Most features are the same in both cases; Marathon & Mesos are inherently designed to handle large-scale distributed systems. However, the distinctions are in the details.

Steve Wozniak once said, "I think there is a world market for maybe five computers." If only he knew how times would change. Today, successful management of distributed systems is a growing demand in technology.

Conclusion

In simple terms, Mesos is best suited if your workloads are based on assorted microservices running in containers while Marathon is more applicable if your concern is to ensure high availability of long-running applications.

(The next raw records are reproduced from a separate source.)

-- pv_equiv track=rewrite | github.com/MarioLara21/TodasFunciones | RecPorColaF.py | colonizarAux
-- ===== SOURCE A (Python) =====
-- def colonizarAux(gen,genPrim=0,parejas=9):
--     """
--     Funcionalidad: Indica la cantidad de personas en la generación
--     Entradas:
--     gen= generación a la que se debe llegar
--     genPrim= Primera gen
--     parejas= Parejas que se forman en la primer gen
--     Salidas: Cantidad de personas en la gen
--     Restricciones: Los datos deben ser enteros positivos
--     """
--     if genPrim==0:
--         parejas=parejas*3
--         if genPrim==gen:
--             return parejas
--         else:
--             return colonizarAux(gen,genPrim+1,parejas)
--     else:
--         parejas=((parejas-1)//2)*3
--         if genPrim==gen:
--             return parejas
--         else:
--             return colonizarAux(gen,genPrim+1,parejas)
-- ===== SOURCE B (Python) =====
-- def colonizarAux(gen, genPrim=0, parejas=9):
--     while True:
--         if genPrim == 0:
--             parejas = parejas * 3
--         else:
--             parejas = ((parejas - 1) // 2) * 3
--         if genPrim == gen:
--             return parejas
--         genPrim += 1
-- ===== Notes on version B (the rewrite author's own statement) =====
-- stated objective: idiomatic
-- what changed: Replaced the tail recursion with a plain iterative while-loop over the same per-generation update; no recursion depth limit and no extra call frames.
import Mathlib
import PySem

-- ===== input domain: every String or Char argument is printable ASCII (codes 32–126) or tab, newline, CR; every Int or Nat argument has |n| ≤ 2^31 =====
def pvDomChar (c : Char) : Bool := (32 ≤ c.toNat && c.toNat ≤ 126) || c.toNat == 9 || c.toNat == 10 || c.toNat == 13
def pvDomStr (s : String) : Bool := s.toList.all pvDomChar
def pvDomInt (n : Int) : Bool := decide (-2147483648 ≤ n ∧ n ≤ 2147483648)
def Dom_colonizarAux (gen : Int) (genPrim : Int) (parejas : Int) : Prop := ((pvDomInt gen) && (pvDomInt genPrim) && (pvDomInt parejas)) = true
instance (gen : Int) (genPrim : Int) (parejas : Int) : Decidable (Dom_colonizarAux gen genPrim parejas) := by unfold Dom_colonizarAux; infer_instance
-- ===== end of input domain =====

-- B replaces A's tail recursion by an iterative loop over the same per-generation update (objective: idiomatic).

-- ===== PORT A =====
-- A's recursion, with fuel (gen - genPrim).toNat + 1, which is exactly the number of
-- calls A makes when genPrim ≤ gen; the fuel-0 branch is unreachable under Pre_.
def colonizarAuxGo (fuel : Nat) (gen : Int) (genPrim : Int) (parejas : Int) : Int :=
  match fuel with
  | 0 => parejas
  | fuel + 1 =>
    if genPrim = 0 then
      let parejas := parejas * 3
      if genPrim = gen then parejas
      else colonizarAuxGo fuel gen (genPrim + 1) parejas
    else
      let parejas := (PySem.Int.floordiv (parejas - 1) 2) * 3
      if genPrim = gen then parejas
      else colonizarAuxGo fuel gen (genPrim + 1) parejas

def colonizarAux (gen : Int) (genPrim : Int) (parejas : Int) : Int :=
  colonizarAuxGo ((gen - genPrim).toNat + 1) gen genPrim parejas

-- ===== PORT B =====
-- B's while-loop body: one update of `parejas` at generation counter gp.
def colonizarStep (gp : Int) (p : Int) : Int :=
  if gp = 0 then p * 3 else (PySem.Int.floordiv (p - 1) 2) * 3

-- the loop runs with genPrim = genPrim, genPrim+1, …, gen, once each, then returns
def colonizarAux_alt (gen : Int) (genPrim : Int) (parejas : Int) : Int :=
  (List.range ((gen - genPrim).toNat + 1)).foldl
    (fun (p : Int) (i : Nat) => colonizarStep (genPrim + (i : Int)) p) parejas

-- ===== PRECONDITION & SPEC =====
-- A raises RecursionError (and B loops forever) when genPrim > gen: excluded.
def Pre_colonizarAux (gen : Int) (genPrim : Int) (parejas : Int) : Prop := genPrim ≤ gen
instance (gen : Int) (genPrim : Int) (parejas : Int) : Decidable (Pre_colonizarAux gen genPrim parejas) := by unfold Pre_colonizarAux; infer_instance
def pvWitness_colonizarAux : Int × Int × Int := (5, 0, 9)

def Spec_colonizarAux (gen : Int) (genPrim : Int) (parejas : Int) (out : Int) : Prop := out = colonizarAux_alt gen genPrim parejas
instance (gen : Int) (genPrim : Int) (parejas : Int) (out : Int) : Decidable (Spec_colonizarAux gen genPrim parejas out) := by unfold Spec_colonizarAux; infer_instance

-- ===== CLAIM (what is proved, stated in full; the proofs are below) =====
def Claim_equal_colonizarAux : Prop := ∀ (gen : Int) (genPrim : Int) (parejas : Int), Dom_colonizarAux gen genPrim parejas → Pre_colonizarAux gen genPrim parejas → Spec_colonizarAux gen genPrim parejas (colonizarAux gen genPrim parejas)

-- ===== LEMMAS AND PROOFS =====

theorem foldl_range_succ_shift (f : Int → Nat → Int) (c : Int) (n : Nat) :
    (List.range (n + 1)).foldl f c = (List.range n).foldl (fun p i => f p (i + 1)) (f c 0) := by
  rw [List.range_succ_eq_map, List.foldl_cons, List.foldl_map]

theorem colonizarAuxGo_eq_fold (n : Nat) : ∀ (genPrim parejas : Int),
    colonizarAuxGo (n + 1) (genPrim + (n : Int)) genPrim parejas =
      (List.range (n + 1)).foldl (fun (p : Int) (i : Nat) => colonizarStep (genPrim + (i : Int)) p) parejas := by
  induction n with
  | zero =>
    intro genPrim parejas
    simp [colonizarAuxGo, colonizarStep]
  | succ n ih =>
    intro genPrim parejas
    have harith : genPrim + ((n + 1 : Nat) : Int) = (genPrim + 1) + (n : Int) := by
      push_cast; ring
    have hstep : colonizarAuxGo (n + 1 + 1) (genPrim + ((n + 1 : Nat) : Int)) genPrim parejas =
        colonizarAuxGo (n + 1) ((genPrim + 1) + (n : Int)) (genPrim + 1)
          (colonizarStep genPrim parejas) := by
      rw [harith]
      by_cases h0 : genPrim = 0
      · simp [colonizarAuxGo, colonizarStep, h0]
        omega
      · simp [colonizarAuxGo, colonizarStep, h0]
        omega
    rw [hstep, ih (genPrim + 1) (colonizarStep genPrim parejas)]
    -- shift the fold index on the right-hand side
    conv_rhs => rw [foldl_range_succ_shift]
    have h0 : genPrim + ((0 : Nat) : Int) = genPrim := by norm_num
    have h1 : ∀ i : Nat, genPrim + (((i + 1 : Nat)) : Int) = genPrim + 1 + (i : Int) := by
      intro i; push_cast; ring
    simp only [h0, h1]

-- ===== VERDICT (by name: the statement is the Claim_ definition above) =====
theorem colonizarAux_spec : Claim_equal_colonizarAux := by
  intro gen genPrim parejas _ hpre
  have hle : genPrim ≤ gen := hpre
  unfold Spec_colonizarAux colonizarAux colonizarAux_alt
  obtain ⟨n, hn⟩ : ∃ n : Nat, gen = genPrim + (n : Int) := ⟨(gen - genPrim).toNat, by omega⟩
  subst hn
  have ht : (genPrim + (n : Int) - genPrim).toNat = n := by omega
  rw [ht]
  exact colonizarAuxGo_eq_fold n genPrim parejas
-- pv_equiv track=rewrite | github.com/yolinab/Container_Optimisation-web-app | app/utils/visualize_row_blocks.py | summarize_pallets
-- ===== SOURCE A (Python) =====
-- from collections import Counter
--
-- def summarize_pallets(pallets, max_items=3):
--     """
--     Create a compact summary string of pallet composition.
--     Groups by (length x width x height).
--     Robust to key naming style: 'length' vs 'length_cm', etc.
--     """
--     if not pallets:
--         return "empty"
--
--     def _dim(pm, k1, k2):
--         return pm.get(k1, pm.get(k2, "?"))
--
--     counter = Counter(
--         f"{_dim(p,'length','length_cm')}x{_dim(p,'width','width_cm')}x{_dim(p,'height','height_cm')}"
--         for p in pallets
--     )
--
--     parts = []
--     for k, v in counter.most_common(max_items):
--         parts.append(f"{k}×{v}")
--
--     if len(counter) > max_items:
--         parts.append("...")
--
--     return ", ".join(parts)
-- ===== SOURCE B (Python) =====
-- def _key(p):
--     return "x".join(
--         str(p.get(b, p.get(b + "_cm", "?")))
--         for b in ("length", "width", "height")
--     )
--
--
-- def summarize_pallets(pallets, max_items=3):
--     if not pallets:
--         return "empty"
--
--     keys = [_key(p) for p in pallets]
--     dist = []
--     for k in keys:
--         if k not in dist:
--             dist.append(k)
--
--     # selection loop: repeatedly extract the most frequent remaining key
--     # (max returns the first maximal, so first-seen order breaks ties);
--     # counts recomputed with list.count -- no Counter, no dict, no sort
--     parts = []
--     pool = dist
--     while pool and len(parts) < max_items:
--         best = max(pool, key=keys.count)
--         parts.append(f"{best}\u00d7{keys.count(best)}")
--         pool = [k for k in pool if k != best]
--
--     if len(dist) > max_items:
--         parts.append("...")
--     return ", ".join(parts)
-- ===== Notes on version B (the rewrite author's own statement) =====
-- stated objective: alternative
-- what changed: Replaces the Counter + most_common (heap/sort) pipeline with a selection loop: an ordered dedup of the composite keys, then repeatedly extracting the most frequent remaining key with max(pool, key=keys.count) -- no frequency map and no sort, counts are recomputed by list.count.
import Mathlib
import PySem

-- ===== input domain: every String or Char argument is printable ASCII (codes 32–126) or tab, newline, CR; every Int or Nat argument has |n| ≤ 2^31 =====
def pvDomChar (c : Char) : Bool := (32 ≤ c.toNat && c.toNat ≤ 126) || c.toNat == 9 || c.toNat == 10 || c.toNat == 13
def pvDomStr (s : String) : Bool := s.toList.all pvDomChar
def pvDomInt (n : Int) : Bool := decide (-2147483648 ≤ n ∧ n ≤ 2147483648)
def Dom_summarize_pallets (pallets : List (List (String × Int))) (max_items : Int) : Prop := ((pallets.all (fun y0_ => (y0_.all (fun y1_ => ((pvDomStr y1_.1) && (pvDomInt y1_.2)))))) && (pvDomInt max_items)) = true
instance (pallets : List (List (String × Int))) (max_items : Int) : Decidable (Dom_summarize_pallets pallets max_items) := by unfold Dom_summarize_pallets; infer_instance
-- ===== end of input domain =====

-- B replaces the Counter + most_common selection by a selection loop that repeatedly
-- extracts the most frequent remaining key with max/list.count (objective: alternative).

-- ===== PORT A =====
-- _dim(pm, k1, k2) = pm.get(k1, pm.get(k2, "?")), stringified by the f-string
def pyDimA (d : PySem.Dict String Int) (k1 k2 : String) : String :=
  match d.get? k1 with
  | some v => PySem.Int.toStr v
  | none =>
    match d.get? k2 with
    | some v => PySem.Int.toStr v
    | none => "?"

-- the f-string key f"{_dim(p,'length','length_cm')}x{…}x{…}"
def pyKeyA (p : List (String × Int)) : String :=
  let d := PySem.Dict.mk p
  pyDimA d "length" "length_cm" ++ "x" ++ pyDimA d "width" "width_cm" ++ "x" ++ pyDimA d "height" "height_cm"

-- Counter.most_common(n) = heapq.nlargest(n, items, key=itemgetter(1)):
-- [] for n ≤ 0, else the stable descending sort of the items by count, truncated to n
def pyMostCommon (items : List (String × Int)) (n : Int) : List (String × Int) :=
  if n ≤ 0 then [] else (PySem.List.sorted items (fun kv => kv.2) true).take n.toNat

def summarize_pallets (pallets : List (List (String × Int))) (max_items : Int) : String :=
  if pallets = [] then "empty"
  else
    let counter := PySem.Dict.counter (pallets.map pyKeyA)
    let parts := (pyMostCommon counter.items max_items).foldl
      (fun acc kv => acc ++ [kv.1 ++ "×" ++ PySem.Int.toStr kv.2]) []
    let parts := if (counter.size : Int) > max_items then parts ++ ["..."] else parts
    PySem.Str.join ", " parts

-- ===== PORT B =====
-- _key(p): "x".join(str(p.get(b, p.get(b + "_cm", "?"))) for b in ("length","width","height"))
def pyKeyB (p : List (String × Int)) : String :=
  let d := PySem.Dict.mk p
  PySem.Str.join "x" (["length", "width", "height"].map (fun b =>
    match d.get? b with
    | some v => PySem.Int.toStr v
    | none =>
      match d.get? (b ++ "_cm") with
      | some v => PySem.Int.toStr v
      | none => "?"))

-- the while loop: while pool and len(parts) < max_items:
--   best = max(pool, key=keys.count); parts.append(f"{best}×{keys.count(best)}")
--   pool = [k for k in pool if k != best]
def pickLoop (keys : List String) (max_items : Int) (parts : List String) (pool : List String) : List String :=
  if (parts.length : Int) < max_items then
    match hm : PySem.List.max? pool (fun k => (keys.count k : Int)) with
    | none => parts          -- pool is empty: the while condition fails
    | some best =>
        pickLoop keys max_items (parts ++ [best ++ "×" ++ PySem.Int.toStr (keys.count best)])
          (pool.filter (fun k => k ≠ best))
  else parts
termination_by pool.length
decreasing_by
  have h1 : (List.filter (fun x : {x // x ∈ pool} => decide ((x : String) ≠ best))
      pool.attach).length < pool.attach.length := by
    refine List.length_filter_lt_length_iff_exists.mpr
      ⟨⟨best, PySem.List.max?_mem hm⟩, List.mem_attach _ _, ?_⟩
    simp
  simpa using h1

def summarize_pallets_alt (pallets : List (List (String × Int))) (max_items : Int) : String :=
  if pallets = [] then "empty"
  else
    let keys := pallets.map pyKeyB
    -- ordered dedup: for k in keys: if k not in dist: dist.append(k)
    let dist : PySem.Set String := PySem.Set.ofList keys
    let parts := pickLoop keys max_items [] dist
    let parts := if (dist.length : Int) > max_items then parts ++ ["..."] else parts
    PySem.Str.join ", " parts

-- ===== PRECONDITION & SPEC =====
def Spec_summarize_pallets (pallets : List (List (String × Int))) (max_items : Int) (out : String) : Prop := out = summarize_pallets_alt pallets max_items
instance (pallets : List (List (String × Int))) (max_items : Int) (out : String) : Decidable (Spec_summarize_pallets pallets max_items out) := by unfold Spec_summarize_pallets; infer_instance

-- ===== CLAIM (what is proved, stated in full; the proofs are below) =====
def Claim_equal_summarize_pallets : Prop := ∀ (pallets : List (List (String × Int))) (max_items : Int), Dom_summarize_pallets pallets max_items → Spec_summarize_pallets pallets max_items (summarize_pallets pallets max_items)

-- ===== LEMMAS AND PROOFS =====

-- "x".join of a three-element list, proved on the List Char side
theorem join3 (a b c : String) : PySem.Str.join "x" [a, b, c] = a ++ "x" ++ b ++ "x" ++ c := by
  apply String.ext
  simp [PySem.Str.join, PySem.Chars.join_cons_cons, PySem.Chars.join_singleton,
    String.toList_ofList, String.toList_append]

-- the two key builders agree
theorem pyKey_eq (p : List (String × Int)) : pyKeyB p = pyKeyA p := by
  unfold pyKeyB pyKeyA pyDimA
  simp only [List.map_cons, List.map_nil]
  rw [join3]
  rfl

-- max? over a snoc, read off the foldl definition
theorem max?_snoc {α κ : Type} [LT κ] [DecidableLT κ] (xs : List α) (x : α) (key : α → κ) :
    PySem.List.max? (xs ++ [x]) key =
      match PySem.List.max? xs key with
      | none => some x
      | some m => if key m < key x then some x else some m := by
  simp only [PySem.List.max?, List.foldl_append]
  rfl

-- stable reverse insertion sort over a snoc
theorem sorted_rev_snoc {α κ : Type} [LT κ] [DecidableLT κ] (xs : List α) (x : α) (key : α → κ) :
    PySem.List.sorted (xs ++ [x]) key true =
      PySem.List.insertBy (fun a b => decide (key b < key a)) x (PySem.List.sorted xs key true) := by
  rw [PySem.List.sorted_rev_eq_foldl_insertBy, PySem.List.sorted_rev_eq_foldl_insertBy,
    List.foldl_append]
  rfl

-- sorted of the empty list, read off the foldl characterization
theorem sorted_rev_nil {α κ : Type} [LT κ] [DecidableLT κ] (key : α → κ) :
    PySem.List.sorted ([] : List α) key true = [] := by
  rw [PySem.List.sorted_rev_eq_foldl_insertBy]
  rfl

-- insertBy commutes with map when the order only looks at the mapped key
theorem insertBy_map {α β κ : Type} [LT κ] [DecidableLT κ] (g : β → κ) (f : α → β) (x : α) :
    ∀ (acc : List α),
      PySem.List.insertBy (fun a b => decide (g b < g a)) (f x) (acc.map f) =
        (PySem.List.insertBy (fun a b => decide (g (f b) < g (f a))) x acc).map f := by
  intro acc
  induction acc with
  | nil => simp [PySem.List.insertBy]
  | cons y ys ih =>
      simp only [List.map_cons, PySem.List.insertBy]
      by_cases h : g (f y) < g (f x)
      · simp [h]
      · simp [h, ih]

-- sorted of a mapped list, reverse=True
theorem sorted_rev_map {α β κ : Type} [LT κ] [DecidableLT κ] (g : β → κ) (f : α → β) (l : List α) :
    PySem.List.sorted (l.map f) g true =
      (PySem.List.sorted l (fun x => g (f x)) true).map f := by
  induction l using List.reverseRecOn with
  | nil => simp [sorted_rev_nil]
  | append_singleton xs x ih =>
      rw [List.map_append, List.map_singleton, sorted_rev_snoc, sorted_rev_snoc, ih,
        insertBy_map]

-- stable descending sort = first maximal element, then the sort of the rest
theorem sorted_rev_max_cons {α κ : Type} [DecidableEq α] [LinearOrder κ] (key : α → κ) :
    ∀ (xs : List α) (m : α), PySem.List.max? xs key = some m →
      PySem.List.sorted xs key true = m :: PySem.List.sorted (xs.erase m) key true := by
  intro xs
  induction xs using List.reverseRecOn with
  | nil => intro m h; simp [PySem.List.max?] at h
  | append_singleton xs x ih =>
      intro m h
      rw [max?_snoc] at h
      cases hxs : PySem.List.max? xs key with
      | none =>
          have hnil : xs = [] := (PySem.List.max?_eq_none_iff xs key).mp hxs
          rw [hxs] at h
          simp only [hnil, List.nil_append] at h ⊢
          cases h
          simp [PySem.List.sorted, PySem.List.insertBy, List.erase_cons_head]
      | some m0 =>
          rw [hxs] at h
          dsimp only at h
          by_cases hlt : key m0 < key x
          · rw [if_pos hlt] at h
            cases h
            have hx_notin : x ∉ xs := by
              intro hmem
              exact absurd (PySem.List.max?_isMax hxs x hmem) (not_le.mpr hlt)
            rw [List.erase_append_right _ hx_notin]
            simp only [List.erase_cons_head, List.append_nil]
            rw [sorted_rev_snoc]
            cases hs : PySem.List.sorted xs key true with
            | nil => simp [PySem.List.insertBy]
            | cons y ys =>
                have hy : y ∈ xs := by
                  rw [← PySem.List.mem_sorted (key := key) (rev := true), hs]
                  exact List.mem_cons_self
                have : key y < key x := lt_of_le_of_lt (PySem.List.max?_isMax hxs y hy) hlt
                simp [PySem.List.insertBy, this]
          · rw [if_neg hlt] at h
            cases h
            have hmem := PySem.List.max?_mem hxs
            rw [List.erase_append_left _ hmem, sorted_rev_snoc, ih _ hxs]
            simp only [PySem.List.insertBy, decide_eq_true_eq, if_neg hlt]
            rw [← sorted_rev_snoc]

-- the selection loop produces exactly the formatted prefix of the stable descending sort
theorem pickLoop_spec (keys : List String) (mi : Int) :
    ∀ (n : Nat) (pool : List String), pool.length ≤ n → pool.Nodup → ∀ (parts : List String),
      pickLoop keys mi parts pool =
        parts ++ ((PySem.List.sorted pool (fun k => (keys.count k : Int)) true).take
            (mi - parts.length).toNat).map
          (fun k => k ++ "×" ++ PySem.Int.toStr (keys.count k)) := by
  intro n
  induction n with
  | zero =>
      intro pool hlen _ parts
      have hnil : pool = [] := List.length_eq_zero_iff.mp (Nat.le_zero.mp hlen)
      subst hnil
      rw [pickLoop.eq_def]
      simp [PySem.List.max?, sorted_rev_nil]
  | succ n ih =>
      intro pool hlen hnd parts
      rw [pickLoop.eq_def]
      by_cases hmi : (parts.length : Int) < mi
      · rw [if_pos hmi]
        split
        next hm =>
            have hnil : pool = [] := (PySem.List.max?_eq_none_iff _ _).mp hm
            simp [hnil, sorted_rev_nil]
        next best hm =>
            have hmem : best ∈ pool := PySem.List.max?_mem hm
            have hfilter : pool.filter (fun k => k ≠ best) = pool.erase best := by
              rw [List.Nodup.erase_eq_filter hnd]
              simp [bne, beq_eq_decide]
            have hlen' : (pool.erase best).length ≤ n := by
              have := List.length_erase_of_mem hmem
              omega
            rw [hfilter, ih _ hlen' (hnd.erase best)]
            rw [sorted_rev_max_cons _ pool best hm]
            have hnat : (mi - parts.length).toNat
                = (mi - ((parts ++ [best ++ "×" ++ PySem.Int.toStr (keys.count best)]).length : Int)).toNat + 1 := by
              simp only [List.length_append, List.length_cons, List.length_nil]
              omega
            rw [hnat, List.take_succ_cons, List.map_cons, List.append_assoc]
            rfl
      · rw [if_neg hmi]
        have : (mi - parts.length).toNat = 0 := by omega
        simp [this]

-- ===== VERDICT (by name: the statement is the Claim_ definition above) =====
theorem summarize_pallets_spec : Claim_equal_summarize_pallets := by
  intro pallets max_items _
  unfold Spec_summarize_pallets summarize_pallets summarize_pallets_alt
  by_cases hnil : pallets = []
  · simp [hnil]
  · simp only [if_neg hnil]
    have hkeys : pallets.map pyKeyB = pallets.map pyKeyA := by
      simp [pyKey_eq]
    set keys := pallets.map pyKeyA with hk
    rw [hkeys]
    have hitems := PySem.Dict.items_counter keys
    have hsize : (PySem.Dict.counter keys).size = (PySem.Set.ofList keys).length := by
      simp [PySem.Dict.size, hitems]
    rw [PySem.List.foldl_append_singleton_eq_map, List.nil_append,
      pickLoop_spec keys max_items (PySem.Set.ofList keys).length _ le_rfl
        (PySem.Set.nodup_ofList keys) [], hitems, hsize]
    unfold pyMostCommon
    by_cases hmi : max_items ≤ 0
    · simp [hmi, show max_items.toNat = 0 by omega]
    · rw [if_neg hmi]
      rw [sorted_rev_map (fun kv : String × Int => kv.2) (fun k => (k, (keys.count k : Int)))]
      have : (max_items - (([] : List String).length : Int)).toNat = max_items.toNat := by
        simp
      rw [this, ← List.map_take, List.map_map, List.nil_append]
      rfl
-- pv_equiv track=rewrite | github.com/IgnacioMaqueda/Google-Kick-Start | 2022/RoundB/B-PalindromicFactors.py | palindromic_factors
-- ===== SOURCE A (Python) =====
-- def is_palindromic(n):
--     s = str(n)
--     return s == s[::-1]
--
-- def palindromic_factors(A):
--     res = 0
--     i = 1
--     while i * i <= A:
--         if A % i == 0:
--             if is_palindromic(i):
--                 res += 1
--             j = A // i
--             if j != i and is_palindromic(j):
--                 res += 1
--         i += 1
--     return res
-- ===== SOURCE B (Python) =====
-- def is_palindromic(n):
--     s = str(n)
--     return s == s[::-1]
--
-- def palindromic_factors(A):
--     if A <= 0:
--         return 0
--     # prime factorisation of A by trial division on a shrinking n
--     factors = []
--     n = A
--     d = 2
--     while d * d <= n:
--         if n % d == 0:
--             e = 0
--             while n % d == 0:
--                 n //= d
--                 e += 1
--             factors.append((d, e))
--         d += 1
--     if n > 1:
--         factors.append((n, 1))
--     # build every divisor from the prime factorisation
--     divs = [1]
--     for p, e in factors:
--         divs = [x * p ** k for x in divs for k in range(e + 1)]
--     res = 0
--     for x in divs:
--         if is_palindromic(x):
--             res += 1
--     return res
-- ===== Notes on version B (the rewrite author's own statement) =====
-- stated objective: alternative
-- what changed: Instead of A's sqrt-bounded trial division that pairs each small divisor with its cofactor (with j != i deduplication), B computes the prime factorisation of A once and generates every divisor from the prime-power exponent combinations, then counts the palindromic ones.
import Mathlib
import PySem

Both Mesos & Marathon are powerful & versatile tools designed with the mindset of ‘making operations easy’. They emerge from different corners of the problem space, but together, they work seamlessly, providing solutions for cluster management, workload scheduling, and maintaining the desired state—all key to running distributed systems like a pro!

At the end of the day, choosing between Marathon and Mesos isn't an "either-or" decision. True distributed system management nirvana lies in mastering both. It's more akin to choosing between Stallone & Schwarzenegger in their prime; both superstars, yet each with their unique style and flair.

What makes these tools exotic, cutting-edge and ultimately, the choice of pro-users, is their combined ability to manage resources adeptly and efficiently. Remember, being a pro at managing distributed systems isn't just about using the right tools, it’s about understanding their strengths, limitations, and leveraging them strategically.

+"As Alan Kay said, "Simple things should be simple, complex things should be possible." With Mesos and Marathon, achieving that possibility is within reach!